Previous studies from our lab modelling chronic stress exposure through paternal corticosterone supplementation preconception revealed altered anxiety and depression-relevant behaviours in male progeny. Given the strong presence of sociability deficits in various affective disorders, we sought to characterise social behaviour across generations in our model. Additionally, we had reported significant changes to sperm sncRNA content associated with corticosterone supplementation but DNA methylation, a key epigenetic modification, had yet to be investigated.
Two generations of adult male progeny derived from C57BL/6J male mice treated with corticosterone for 4 weeks prior to paired-matings were assessed using the Mate-Choice Test. This involved a modified 3-chamber interaction test, where female mice on oestrous explored the apparatus while the males were contained, indicating their relative attractiveness. Protein concentration and gene expression of the male pheromone Major Urinary Protein (MUP) were quantified in urine and liver, respectively. Sperm from corticosterone-treated mice were harvested from the caudal epididymis and DNA was extracted, then processed for Oxford Nanopore long-read sequencing, followed by in-house bioinformatic analyses to detect differential methylation.
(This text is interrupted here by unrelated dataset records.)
-- pv_equiv track=rewrite | github.com/jantuomi/ATK16 | src/ast_compiler.py | compact_target_mov_pattern
-- ===== SOURCE A (Python) =====
-- def compact_target_mov_pattern(asm: list[list[str]]) -> list[list[str]]:
--   ops_with_target = ["ldi", "ldr", "add", "sub", "addi", "subi", "and", "or", "xor", "sll", "slr", "sar", "slli", "slri", "sari", "inc", "dec", "mov", "ali", "alr", "lpc"]
--   i = 0
--   result: list[list[str]] = []
--   while i < len(asm):
--     current = asm[i]
--     next = asm[i + 1] if i + 1 < len(asm) else None
--     i += 1
--     if current[0].startswith("@") or next is None:
--       result.append(current)
--       continue
--
--     if current[0] in ops_with_target and next[0] == "mov":
--
--       op_op, op_operands, op_target_reg = current[0], current[1:len(current) - 1], current[len(current) - 1]
--       mov_from_reg, mov_to_reg = next[1], next[2]
--
--       if op_target_reg == mov_from_reg:
--         ret = [op_op, *op_operands, mov_to_reg]
--         result.append(ret)
--         i += 1
--         continue
--
--     result.append(current)
--
--   return result
-- ===== SOURCE B (Python) =====
-- def compact_target_mov_pattern(asm: list[list[str]]) -> list[list[str]]:
--   ops_with_target = {"ldi", "ldr", "add", "sub", "addi", "subi", "and", "or", "xor", "sll", "slr", "sar", "slli", "slri", "sari", "inc", "dec", "mov", "ali", "alr", "lpc"}
--   result: list[list[str]] = []
--   just_fused = False
--   for ins in asm:
--     if (not just_fused and len(ins) == 3 and ins[0] == "mov" and result
--         and result[-1][0] in ops_with_target and result[-1][-1] == ins[1]):
--       prev = result[-1]
--       result[-1] = [prev[0], *prev[1:-1], ins[2]]
--       just_fused = True
--     else:
--       result.append(ins)
--       just_fused = False
--   return result
-- ===== Notes on version B (the rewrite author's own statement) =====
-- stated objective: simpler
-- what changed: Replaces the index-driven while loop that peeks ahead at asm[i+1] and skips an index after a fuse by a single left-to-right fold that appends each instruction and, guarded by a just_fused flag, folds a 3-field mov back into the previously appended op instead of looking ahead.
-- outside the precondition, e.g. on compact_target_mov_pattern([['@a'], ['mov']]): A returns [['@a'], ['mov']], B returns [['@a'], ['mov']]
import Mathlib
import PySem

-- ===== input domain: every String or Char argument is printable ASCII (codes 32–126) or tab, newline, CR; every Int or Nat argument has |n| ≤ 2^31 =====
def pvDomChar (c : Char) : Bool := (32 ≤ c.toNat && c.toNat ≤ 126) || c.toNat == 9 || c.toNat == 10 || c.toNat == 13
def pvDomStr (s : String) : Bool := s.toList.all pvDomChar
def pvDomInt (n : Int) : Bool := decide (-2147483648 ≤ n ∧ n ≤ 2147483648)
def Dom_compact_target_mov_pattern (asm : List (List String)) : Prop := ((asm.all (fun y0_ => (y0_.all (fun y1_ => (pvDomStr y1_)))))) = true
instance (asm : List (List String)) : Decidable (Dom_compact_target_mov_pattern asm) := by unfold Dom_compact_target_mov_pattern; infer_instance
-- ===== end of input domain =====

-- B replaces A's index-driven look-ahead while loop (which skips an index after a fuse) by a
-- single fold that folds a mov back into the previously appended op, guarded by a just-fused flag;
-- objective: simpler.

-- ===== PORT A =====
def pvOpsWithTarget : List String := ["ldi", "ldr", "add", "sub", "addi", "subi", "and", "or", "xor", "sll", "slr", "sar", "slli", "slri", "sari", "inc", "dec", "mov", "ali", "alr", "lpc"]

-- transliteration of A's while loop: each iteration consumes `current` and, on a fuse, also `next`
def pvGoA : List (List String) → List (List String)
  | [] => []
  | [current] => [current]                    -- next is None → append current
  | current :: next :: rest =>
    if PySem.Str.startswith (PySem.List.pyGetD current 0 "") "@" then
      current :: pvGoA (next :: rest)
    else if pvOpsWithTarget.contains (PySem.List.pyGetD current 0 "") &&
        (PySem.List.pyGetD next 0 "" == "mov") then
      -- op_operands = current[1:len(current)-1], op_target_reg = current[len(current)-1],
      -- mov_from_reg = next[1], mov_to_reg = next[2]
      if (PySem.List.pyGetD current (PySem.List.len current - 1) "" ==
          PySem.List.pyGetD next 1 "") then
        (PySem.List.pyGetD current 0 "" ::
          PySem.List.slice current (some 1) (some (PySem.List.len current - 1)) ++
          [PySem.List.pyGetD next 2 ""]) :: pvGoA rest
      else
        current :: pvGoA (next :: rest)
    else
      current :: pvGoA (next :: rest)

def compact_target_mov_pattern (asm : List (List String)) : List (List String) := pvGoA asm

-- ===== PORT B =====
-- one fold step of Source B's loop; the result list is kept reversed (append = cons)
def pvStepB (st : List (List String) × Bool) (ins : List String) : List (List String) × Bool :=
  let prev := st.1.headD []
  if !st.2 && ins.length == 3 && (PySem.List.pyGetD ins 0 "" == "mov") && !st.1.isEmpty
      && pvOpsWithTarget.contains (PySem.List.pyGetD prev 0 "")
      && (PySem.List.pyGetD prev (-1) "" == PySem.List.pyGetD ins 1 "") then
    ((PySem.List.pyGetD prev 0 "" :: PySem.List.slice prev (some 1) (some (-1)) ++ [PySem.List.pyGetD ins 2 ""]) :: st.1.tail, true)
  else
    (ins :: st.1, false)

def compact_target_mov_pattern_alt (asm : List (List String)) : List (List String) :=
  ((asm.foldl pvStepB ([], false)).1).reverse

-- ===== PRECONDITION & SPEC =====
-- Pre_ excludes lists containing a malformed instruction (an empty one, or a mov-headed one
-- without exactly 3 fields): A raises IndexError on empty instructions and on short movs it
-- inspects, and silently drops the extra operands of an over-long mov it fuses; B treats any
-- such mov as a plain instruction.
def Pre_compact_target_mov_pattern (asm : List (List String)) : Prop :=
  ∀ ins ∈ asm, ins ≠ [] ∧ (PySem.List.pyGetD ins 0 "" = "mov" → ins.length = 3)
instance (asm : List (List String)) : Decidable (Pre_compact_target_mov_pattern asm) := by unfold Pre_compact_target_mov_pattern; infer_instance

def pvWitness_compact_target_mov_pattern : List (List String) :=
  [["addi", "r1", "1", "r2"], ["mov", "r2", "r3"]]

def Spec_compact_target_mov_pattern (asm : List (List String)) (out : List (List String)) : Prop := out = compact_target_mov_pattern_alt asm
instance (asm : List (List String)) (out : List (List String)) : Decidable (Spec_compact_target_mov_pattern asm out) := by unfold Spec_compact_target_mov_pattern; infer_instance

-- ===== CLAIM (what is proved, stated in full; the proofs are below) =====
def Claim_equal_compact_target_mov_pattern : Prop := ∀ (asm : List (List String)), Dom_compact_target_mov_pattern asm → Pre_compact_target_mov_pattern asm → Spec_compact_target_mov_pattern asm (compact_target_mov_pattern asm)

-- ===== LEMMAS AND PROOFS =====

-- literal-index lookups on a 3-element literal list
lemma pvGet0 (a b d : String) : PySem.List.pyGetD [a, b, d] 0 "" = a := rfl
lemma pvGet1 (a b d : String) : PySem.List.pyGetD [a, b, d] 1 "" = b := rfl
lemma pvGet2 (a b d : String) : PySem.List.pyGetD [a, b, d] 2 "" = d := rfl

-- no opcode of the table starts with "@"
lemma pvOps_no_at (c0 : String) (h : pvOpsWithTarget.contains c0 = true) :
    PySem.Str.startswith c0 "@" = false := by
  simp [pvOpsWithTarget] at h
  rcases h with rfl|rfl|rfl|rfl|rfl|rfl|rfl|rfl|rfl|rfl|rfl|rfl|rfl|rfl|rfl|rfl|rfl|rfl|rfl|rfl|rfl <;> decide

-- ins[len(ins)-1] = ins[-1] for nonempty ins
lemma pvLast_eq (ins : List String) (h : ins ≠ []) :
    PySem.List.pyGetD ins (PySem.List.len ins - 1) "" = PySem.List.pyGetD ins (-1) "" := by
  have hp : 0 < ins.length := List.length_pos_iff.mpr h
  have h1 : PySem.List.len ins - 1 = ((ins.length - 1 : Nat) : Int) := by
    simp [PySem.List.len_eq]; omega
  rw [h1]
  simp [PySem.List.pyGetD, PySem.List.pyGet?_neg_one, List.getLast?_eq_getElem?]

-- ins[1:len(ins)-1] = ins[1:-1] for nonempty ins
lemma pvSlice_eq (ins : List String) (h : ins ≠ []) :
    PySem.List.slice ins (some 1) (some (PySem.List.len ins - 1)) =
      PySem.List.slice ins (some 1) (some (-1)) := by
  have hp : 0 < ins.length := List.length_pos_iff.mpr h
  simp [PySem.List.slice, PySem.List.clampIdx, PySem.List.len_eq, h]
  omega

-- main invariant: running Source B's fold with last-appended, not-just-fused element c equals
-- emitting rev then A's recursion on (c :: xs)
lemma pvKey (n : Nat) : ∀ (xs : List (List String)) (c : List String) (rev : List (List String)),
    xs.length = n → Pre_compact_target_mov_pattern (c :: xs) →
    ((xs.foldl pvStepB (c :: rev, false)).1).reverse = rev.reverse ++ pvGoA (c :: xs) := by
  induction n using Nat.strong_induction_on with
  | _ n ih =>
    intro xs c rev hlen hpre
    obtain ⟨hc0, hcmov⟩ := hpre c (by simp)
    match xs with
    | [] => simp [pvGoA]
    | x :: t =>
      obtain ⟨hx0, hxmov⟩ := hpre x (by simp)
      have hlt : t.length + 1 = n := by simpa using hlen
      rw [List.foldl_cons]
      by_cases hs : PySem.Str.startswith (PySem.List.pyGetD c 0 "") "@" = true
      · -- c is a label line: both append c plainly
        have hmem : PySem.List.pyGetD c 0 "" ∉ pvOpsWithTarget := by
          intro hm
          have hcc : pvOpsWithTarget.contains (PySem.List.pyGetD c 0 "") = true := by simpa using hm
          rw [pvOps_no_at _ hcc] at hs
          exact Bool.false_ne_true hs
        have hstep : pvStepB (c :: rev, false) x = (x :: c :: rev, false) := by
          simp [pvStepB, hmem]
        have hgo : pvGoA (c :: x :: t) = c :: pvGoA (x :: t) := by
          simp only [pvGoA]
          rw [if_pos hs]
        rw [hstep,
          ih t.length (by omega) t x (c :: rev) rfl (fun i hi => hpre i (by simp [hi])),
          hgo]
        simp
      · rw [Bool.not_eq_true] at hs
        by_cases hb : (pvOpsWithTarget.contains (PySem.List.pyGetD c 0 "") &&
            (PySem.List.pyGetD x 0 "" == "mov")) = true
        · -- op followed by a mov head: x must be exactly ["mov", x1, x2]
          simp only [Bool.and_eq_true, beq_iff_eq] at hb
          obtain ⟨hcont, hxhead⟩ := hb
          have hmem : PySem.List.pyGetD c 0 "" ∈ pvOpsWithTarget := by simpa using hcont
          obtain ⟨x0, x1, x2, rfl⟩ : ∃ a b d, x = [a, b, d] := by
            have hxlen : x.length = 3 := hxmov hxhead
            rcases x with _ | ⟨a, _ | ⟨b, _ | ⟨d, _ | _⟩⟩⟩ <;> simp_all
          have hx0v : x0 = "mov" := by simpa [PySem.List.pyGetD_zero_cons] using hxhead
          subst hx0v
          by_cases heq : PySem.List.pyGetD c (PySem.List.len c - 1) "" = x1
          · -- fuse
            have hfrom : PySem.List.pyGetD c (-1) "" = x1 := by rw [← pvLast_eq c hc0]; exact heq
            have hstep : pvStepB (c :: rev, false) ["mov", x1, x2] =
                ((PySem.List.pyGetD c 0 "" :: PySem.List.slice c (some 1) (some (-1)) ++ [x2]) :: rev, true) := by
              simp [pvStepB, pvGet1, pvGet2, hmem, hfrom]
            have hfuse : pvGoA (c :: ["mov", x1, x2] :: t) =
                (PySem.List.pyGetD c 0 "" :: PySem.List.slice c (some 1) (some (-1)) ++ [x2]) :: pvGoA t := by
              simp only [pvGoA]
              rw [if_neg (by rw [hs]; exact Bool.false_ne_true),
                if_pos (by rw [hcont, pvGet0]; simp),
                if_pos (by rw [pvGet1, heq]; simp),
                pvGet2, pvSlice_eq c hc0]
            rw [hstep, hfuse]
            match t with
            | [] => simp [pvGoA]
            | y :: t' =>
              rw [List.foldl_cons]
              have hstep2 : pvStepB
                  ((PySem.List.pyGetD c 0 "" :: PySem.List.slice c (some 1) (some (-1)) ++ [x2]) :: rev, true) y =
                  (y :: (PySem.List.pyGetD c 0 "" :: PySem.List.slice c (some 1) (some (-1)) ++ [x2]) :: rev, false) := by
                simp [pvStepB]
              rw [hstep2,
                ih t'.length (by simp at hlt; omega) t' y
                  ((PySem.List.pyGetD c 0 "" :: PySem.List.slice c (some 1) (some (-1)) ++ [x2]) :: rev) rfl
                  (fun i hi => hpre i (by simp [hi]))]
              simp
          · -- target ≠ from: append c plainly
            have hfrom : ¬ PySem.List.pyGetD c (-1) "" = x1 := by rw [← pvLast_eq c hc0]; exact heq
            have hstep : pvStepB (c :: rev, false) ["mov", x1, x2] =
                (["mov", x1, x2] :: c :: rev, false) := by
              simp [pvStepB, pvGet1, hfrom]
            have hgo : pvGoA (c :: ["mov", x1, x2] :: t) = c :: pvGoA (["mov", x1, x2] :: t) := by
              simp only [pvGoA]
              rw [if_neg (by rw [hs]; exact Bool.false_ne_true),
                if_pos (by rw [hcont, pvGet0]; simp),
                if_neg (by rw [pvGet1]; simpa using heq)]
            rw [hstep,
              ih t.length (by omega) t ["mov", x1, x2] (c :: rev) rfl
                (fun i hi => hpre i (by simp [hi])),
              hgo]
            simp
        · -- not an op+mov pair: append c plainly
          have hstep : pvStepB (c :: rev, false) x = (x :: c :: rev, false) := by
            by_cases hxm : PySem.List.pyGetD x 0 "" = "mov"
            · have hmem : PySem.List.pyGetD c 0 "" ∉ pvOpsWithTarget := by
                intro hm
                have hcc : pvOpsWithTarget.contains (PySem.List.pyGetD c 0 "") = true := by simpa using hm
                simp [hxm] at hb
                exact hb hm
              simp [pvStepB, hmem]
            · simp [pvStepB, hxm]
          have hgo : pvGoA (c :: x :: t) = c :: pvGoA (x :: t) := by
            simp only [pvGoA]
            rw [if_neg (by rw [hs]; exact Bool.false_ne_true), if_neg hb]
          rw [hstep,
            ih t.length (by omega) t x (c :: rev) rfl (fun i hi => hpre i (by simp [hi])),
            hgo]
          simp

-- ===== VERDICT (by name: the statement is the Claim_ definition above) =====
theorem compact_target_mov_pattern_spec : Claim_equal_compact_target_mov_pattern := by
  intro asm _ hpre
  unfold Spec_compact_target_mov_pattern compact_target_mov_pattern compact_target_mov_pattern_alt
  match asm with
  | [] => rfl
  | c :: t =>
    rw [List.foldl_cons]
    have hstep : pvStepB ([], false) c = ([c], false) := by simp [pvStepB]
    rw [hstep]
    have := pvKey t.length t c [] rfl hpre
    simpa using this.symm
-- pv_equiv track=rewrite | github.com/weipanchang/pythontdd | friendly_number.py | unfriend_number
-- ===== SOURCE A (Python) =====
-- def unfriend_number(a, b):
--     n = 0
--     for j in b:
--         isDivided = False
--         for i in a:
--             if i % j ==0:
--                 isDivided = True
--                 break
--         if not isDivided:
--             n += 1
--
--     return n
-- ===== SOURCE B (Python) =====
-- def unfriend_number(a, b):
--     # Count occurrences of each distinct value of b once, then test divisibility
--     # once per distinct value and sum the multiplicities of the unfriendly ones.
--     counts = {}
--     for j in b:
--         counts[j] = counts.get(j, 0) + 1
--     total = 0
--     for j, c in counts.items():
--         if all(i % j != 0 for i in a):
--             total += c
--     return total
-- ===== Notes on version B (the rewrite author's own statement) =====
-- stated objective: alternative
-- what changed: Replaces A's per-element short-circuit scan over a with a frequency-dictionary pass over b followed by one divisibility test per DISTINCT b-value, summing multiplicities; Pre_ excludes only the inputs (a nonempty and 0 in b) on which both programs raise ZeroDivisionError.
import Mathlib
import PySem

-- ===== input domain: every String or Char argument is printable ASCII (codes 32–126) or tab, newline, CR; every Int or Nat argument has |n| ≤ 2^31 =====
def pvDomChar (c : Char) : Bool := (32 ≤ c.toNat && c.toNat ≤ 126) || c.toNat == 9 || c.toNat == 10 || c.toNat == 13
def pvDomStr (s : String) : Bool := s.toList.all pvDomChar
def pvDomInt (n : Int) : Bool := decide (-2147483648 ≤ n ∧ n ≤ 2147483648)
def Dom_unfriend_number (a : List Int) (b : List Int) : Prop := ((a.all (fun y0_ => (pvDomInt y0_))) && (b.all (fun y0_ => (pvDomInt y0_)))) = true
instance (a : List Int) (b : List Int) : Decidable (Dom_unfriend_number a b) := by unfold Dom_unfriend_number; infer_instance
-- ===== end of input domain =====

-- B counts each distinct b-value once in a frequency dictionary and sums multiplicities
-- of the unfriendly ones, instead of A's per-element short-circuit scan (objective: alternative).

-- ===== PORT A =====
-- A's inner 'for i in a: if i % j == 0: isDivided = True; break' loop
def pvAisDivided (a : List Int) (j : Int) : Bool :=
  match a with
  | [] => false
  | i :: rest => if PySem.Int.mod i j == 0 then true else pvAisDivided rest j

def unfriend_number (a : List Int) (b : List Int) : Int :=
  b.foldl (fun n j => if !(pvAisDivided a j) then n + 1 else n) 0

-- ===== PORT B =====
-- 'counts[j] = counts.get(j, 0) + 1' over b
def pvCounts (b : List Int) : PySem.Dict Int Int :=
  b.foldl (fun d j => d.insert j (d.getD j 0 + 1)) PySem.Dict.empty

def unfriend_number_alt (a : List Int) (b : List Int) : Int :=
  (pvCounts b).items.foldl
    (fun total jc =>
      if a.all (fun i => !(PySem.Int.mod i jc.1 == 0)) then total + jc.2 else total) 0

-- ===== PRECONDITION & SPEC =====
-- Pre_ excludes exactly the inputs on which A raises ZeroDivisionError (a nonempty and 0 ∈ b);
-- B raises there too.
def Pre_unfriend_number (a : List Int) (b : List Int) : Prop := a = [] ∨ (0:Int) ∉ b
instance (a : List Int) (b : List Int) : Decidable (Pre_unfriend_number a b) := by unfold Pre_unfriend_number; infer_instance
def pvWitness_unfriend_number : List Int × List Int := ([6, 10], [2, 7, 7, 5])

def Spec_unfriend_number (a : List Int) (b : List Int) (out : Int) : Prop := out = unfriend_number_alt a b
instance (a : List Int) (b : List Int) (out : Int) : Decidable (Spec_unfriend_number a b out) := by unfold Spec_unfriend_number; infer_instance

-- ===== CLAIM (what is proved, stated in full; the proofs are below) =====
def Claim_equal_unfriend_number : Prop := ∀ (a : List Int) (b : List Int), Dom_unfriend_number a b → Pre_unfriend_number a b → Spec_unfriend_number a b (unfriend_number a b)

-- ===== LEMMAS AND PROOFS =====

-- A's break-scan equals 'any'
theorem pvAisDivided_eq_any (a : List Int) (j : Int) :
    pvAisDivided a j = a.any (fun i => PySem.Int.mod i j == 0) := by
  induction a with
  | nil => simp [pvAisDivided]
  | cons i rest ih =>
    simp only [pvAisDivided, List.any_cons, ih]
    split_ifs with h <;> simp [h]

-- the per-value predicates of the two ports agree
theorem pred_agree (a : List Int) (j : Int) :
    (a.all (fun i => !(PySem.Int.mod i j == 0))) = !(pvAisDivided a j) := by
  rw [pvAisDivided_eq_any, List.any_eq_not_all_not, Bool.not_not]

-- summing (count of l') over any Nodup list containing all elements of l' gives l'.length
theorem sum_count_of_nodup (s : List Int) (l' : List Int) (hnd : s.Nodup)
    (hsub : ∀ x ∈ l', x ∈ s) :
    (s.map (fun k => (l'.count k : Int))).sum = (l'.length : Int) := by
  induction s generalizing l' with
  | nil =>
    cases l' with
    | nil => simp
    | cons x t => exact absurd (hsub x (by simp)) (by simp)
  | cons k s ih =>
    have hnd' := List.nodup_cons.mp hnd
    have key : ∀ x ∈ l'.filter (fun y => !(y == k)), x ∈ s := by
      intro x hx
      have hmem := List.of_mem_filter hx
      have hx' := List.mem_of_mem_filter hx
      rcases List.mem_cons.mp (hsub x hx') with h | h
      · rw [h] at hmem; simp at hmem
      · exact h
    have hih := ih (l'.filter (fun y => !(y == k))) hnd'.2 key
    have hmapeq : (s.map (fun x => ((l'.filter (fun y => !(y == k))).count x : Int))).sum
        = (s.map (fun x => (l'.count x : Int))).sum := by
      apply congrArg
      apply List.map_congr_left
      intro x hx
      have hne : x ≠ k := by rintro rfl; exact hnd'.1 hx
      rw [List.count_filter (by simp [hne])]
    have hsplit : l'.count k + (l'.filter (fun y => !(y == k))).length = l'.length := by
      have h := List.length_eq_countP_add_countP (p := fun y => (y == k)) (l := l')
      have hfe : l'.filter (fun a => decide ¬((a == k) = true)) = l'.filter (fun y => !(y == k)) := by
        apply List.filter_congr; intro x _; by_cases hxk : x = k <;> simp [hxk]
      simp only [List.count_eq_countP, List.countP_eq_length_filter, hfe] at h ⊢
      omega
    rw [hmapeq] at hih
    simp only [List.map_cons, List.sum_cons, hih]
    omega

theorem countP_eq_sum_over_set (b : List Int) (p : Int → Bool) :
    ((((PySem.Set.ofList b).filter p).map (fun k => (b.count k : Int))).sum) = (b.countP p : Int) := by
  have hnd : ((PySem.Set.ofList b).filter p).Nodup := (PySem.Set.nodup_ofList b).filter _
  have hmem : ∀ x ∈ b.filter p, x ∈ (PySem.Set.ofList b).filter p := by
    intro x hx
    rw [List.mem_filter] at *
    exact ⟨(PySem.Set.mem_ofList b x).mpr hx.1, hx.2⟩
  have hmap : ((PySem.Set.ofList b).filter p).map (fun k => (b.count k : Int))
      = ((PySem.Set.ofList b).filter p).map (fun k => ((b.filter p).count k : Int)) := by
    apply List.map_congr_left
    intro x hx
    rw [List.count_filter (List.mem_filter.mp hx).2]
  rw [hmap, sum_count_of_nodup _ _ hnd hmem, List.countP_eq_length_filter]

-- ===== VERDICT (by name: the statement is the Claim_ definition above) =====
theorem unfriend_number_spec : Claim_equal_unfriend_number := by
  intro a b _ _
  unfold Spec_unfriend_number unfriend_number unfriend_number_alt pvCounts
  symm
  rw [PySem.Dict.foldl_insert_getD_add_one_eq_counter, PySem.Dict.items_counter]
  set p : Int → Bool := fun j => !(pvAisDivided a j) with hp
  calc ((PySem.Set.ofList b).map (fun k => (k, (b.count k : Int)))).foldl
        (fun total jc => if a.all (fun i => !(PySem.Int.mod i jc.1 == 0)) then total + jc.2 else total) 0
      = ((PySem.Set.ofList b).map (fun k => (k, (b.count k : Int)))).foldl
        (fun total jc => if p jc.1 then total + jc.2 else total) 0 := by
        apply PySem.List.foldl_congr_mem; intro acc x _; rw [pred_agree, hp]
    _ = (b.countP p : Int) := by
        rw [List.foldl_map, PySem.List.foldl_if_eq_foldl_filter (p := fun k => p k)
          (f := fun total k => total + (b.count k : Int))]
        rw [PySem.List.foldl_add (g := fun k => (b.count k : Int))]
        simpa using countP_eq_sum_over_set b p
    _ = b.foldl (fun n j => if !(pvAisDivided a j) then n + 1 else n) 0 := by
        rw [PySem.List.foldl_if_add_one]; simp [hp]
Paternal corticosterone exposure was associated with increased female attraction towards male offspring (PatCORT), with no differences observed for grand offspring (GPatCORT). These observations were not attributable solely to an overall change in urinary MUP protein levels. However, specific MUP subtypes (MUP20 and Major MUP bands) were found to be decreased in PatCORT urine. No differences in these MUP subtypes were found from GPatCORT urine. Interestingly, we found that corticosterone-treatment resulted in altered sperm DNA methylation in regions proximal to Mup genes.
Paternal stress preconception may influence social behaviour intergenerationally, as we found altered male attractiveness across one generation of progeny. These changes were unexpectedly accompanied by lower urinary MUP levels in the male offspring. Further investigations into the male PatCORT response to female urine could clarify these results.